AB 1059 directs the Department of Motor Vehicles to establish a California Blackout License Plate Program — black plates with white lettering — if at least 7,500 paid applications are collected by January 1, 2030. The bill sets a schedule of additional issuance, renewal, transfer, and replacement fees for those plates, requires the DMV to cover administrative costs first, and directs remaining revenues to the California Environmental License Plate Fund.

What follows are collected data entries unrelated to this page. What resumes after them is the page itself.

lemma B_eq_sum (mat : List (List Int)) :
    coverageOfMatrix_alt mat =
      ∑ i ∈ Finset.range mat.length, ∑ j ∈ Finset.range (mat.getD 0 []).length, pvTB mat ↑i ↑j := by
  have hm : (PySem.List.pyGetD mat 0 []).length = (mat.getD 0 []).length := by
    rw [PySem.List.pyGetD_zero]
  have hinner : ∀ (i c : ℤ),
      (PySem.List.pyRange 0 (((PySem.List.pyGetD mat 0 []).length : ℕ) : ℤ) 1).foldl (fun count j =>
        let a := PySem.List.pyGetD (PySem.List.pyGetD mat i []) j 0
        let count := if j + 1 < ((PySem.List.pyGetD mat 0 []).length : ℤ) then
            let b := PySem.List.pyGetD (PySem.List.pyGetD mat i []) (j+1) 0
            if (a = 0 ∧ b = 1) ∨ (a = 1 ∧ b = 0) then count + 1 else count
          else count
        let count := if i + 1 < (mat.length : ℤ) then
            let b := PySem.List.pyGetD (PySem.List.pyGetD mat (i+1) []) j 0
            if (a = 0 ∧ b = 1) ∨ (a = 1 ∧ b = 0) then count + 1 else count
          else count
        count) c
      = c + ∑ j ∈ Finset.range (mat.getD 0 []).length, pvTB mat i ↑j := by
    intro i c
    have hb : (fun (count j : ℤ) =>
        let a := PySem.List.pyGetD (PySem.List.pyGetD mat i []) j 0
        let count := if j + 1 < ((PySem.List.pyGetD mat 0 []).length : ℤ) then
            let b := PySem.List.pyGetD (PySem.List.pyGetD mat i []) (j+1) 0
            if (a = 0 ∧ b = 1) ∨ (a = 1 ∧ b = 0) then count + 1 else count
          else count
        let count := if i + 1 < (mat.length : ℤ) then
            let b := PySem.List.pyGetD (PySem.List.pyGetD mat (i+1) []) j 0
            if (a = 0 ∧ b = 1) ∨ (a = 1 ∧ b = 0) then count + 1 else count
          else count
        count)
        = fun count j => count + pvTB mat i j := by
      funext count j
      simp only [pvTB, pv_and_ite]
      split_ifs <;> ring
    rw [hb, PySem.List.foldl_add, PySem.List.pyRange_zero_nat, List.map_map]
    rw [show ((fun x => pvTB mat i x) ∘ fun (k : ℕ) => (k : ℤ)) = fun (k : ℕ) => pvTB mat i ↑k from rfl]
    rw [pv_listsum, hm]
  show (PySem.List.pyRange 0 ((mat.length : ℕ) : ℤ) 1).foldl (fun count i =>
      (PySem.List.pyRange 0 (((PySem.List.pyGetD mat 0 []).length : ℕ) : ℤ) 1).foldl (fun count j =>
        let a := PySem.List.pyGetD (PySem.List.pyGetD mat i []) j 0
        let count := if j + 1 < ((PySem.List.pyGetD mat 0 []).length : ℤ) then
            let b := PySem.List.pyGetD (PySem.List.pyGetD mat i []) (j+1) 0
            if (a = 0 ∧ b = 1) ∨ (a = 1 ∧ b = 0) then count + 1 else count
          else count
        let count := if i + 1 < (mat.length : ℤ) then
            let b := PySem.List.pyGetD (PySem.List.pyGetD mat (i+1) []) j 0
            if (a = 0 ∧ b = 1) ∨ (a = 1 ∧ b = 0) then count + 1 else count
          else count
        count) count) 0 = _
  have ho : (fun (count i : ℤ) =>
      (PySem.List.pyRange 0 (((PySem.List.pyGetD mat 0 []).length : ℕ) : ℤ) 1).foldl (fun count j =>
        let a := PySem.List.pyGetD (PySem.List.pyGetD mat i []) j 0
        let count := if j + 1 < ((PySem.List.pyGetD mat 0 []).length : ℤ) then
            let b := PySem.List.pyGetD (PySem.List.pyGetD mat i []) (j+1) 0
            if (a = 0 ∧ b = 1) ∨ (a = 1 ∧ b = 0) then count + 1 else count
          else count
        let count := if i + 1 < (mat.length : ℤ) then
            let b := PySem.List.pyGetD (PySem.List.pyGetD mat (i+1) []) j 0
            if (a = 0 ∧ b = 1) ∨ (a = 1 ∧ b = 0) then count + 1 else count
          else count
        count) count)
      = fun count i => count + ∑ j ∈ Finset.range (mat.getD 0 []).length, pvTB mat i ↑j := by
    funext count i
    exact hinner i count
  rw [ho, PySem.List.foldl_add, PySem.List.pyRange_zero_nat, List.map_map]
  rw [show ((fun x => ∑ j ∈ Finset.range (mat.getD 0 []).length, pvTB mat x ↑j) ∘ fun (k : ℕ) => (k : ℤ)) = fun (k : ℕ) => ∑ j ∈ Finset.range (mat.getD 0 []).length, pvTB mat ↑k ↑j from rfl]
  rw [pv_listsum, zero_add]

The bill also authorizes commemorative 2028 Olympic reflectorized plates through December 31, 2028, with incremental fees deposited into a newly created 2025 Los Angeles Fire Relief Fund continuously appropriated to Cal Fire. Separately, the measure updates rules for collegiate plates, mandates biennial outreach to eligible postsecondary institutions, and requires the DMV to offer a black-with-white option in the standard plate series.
At a Glance
What It Does
Creates an opt-in ‘Blackout’ specialty plate series that only launches after 7,500 paid requests; imposes additional fees tied to issuance, renewal, transfer, and replacement; and channels net proceeds to existing environmental plate funds after the DMV recovers set-up costs. It also temporarily authorizes 2028 Olympic plates and creates a continuously appropriated wildfire relief fund for certain Los Angeles area fire recovery.
Who It Affects
Vehicle owners who want nonstandard plates, the DMV (which must administer threshold, fee collection, and plate production), postsecondary institutions participating in collegiate plate programs, and Cal Fire and environmental programs that receive redirected plate revenues.
Why It Matters
The bill formalizes a consumer preference that has produced illegal aftermarket products, creates new revenue streams tied to specialty plate demand, and establishes a funding path for wildfire recovery tied to a vanity‑style revenue source — raising practical questions about administration, equity, and predictability of those funds.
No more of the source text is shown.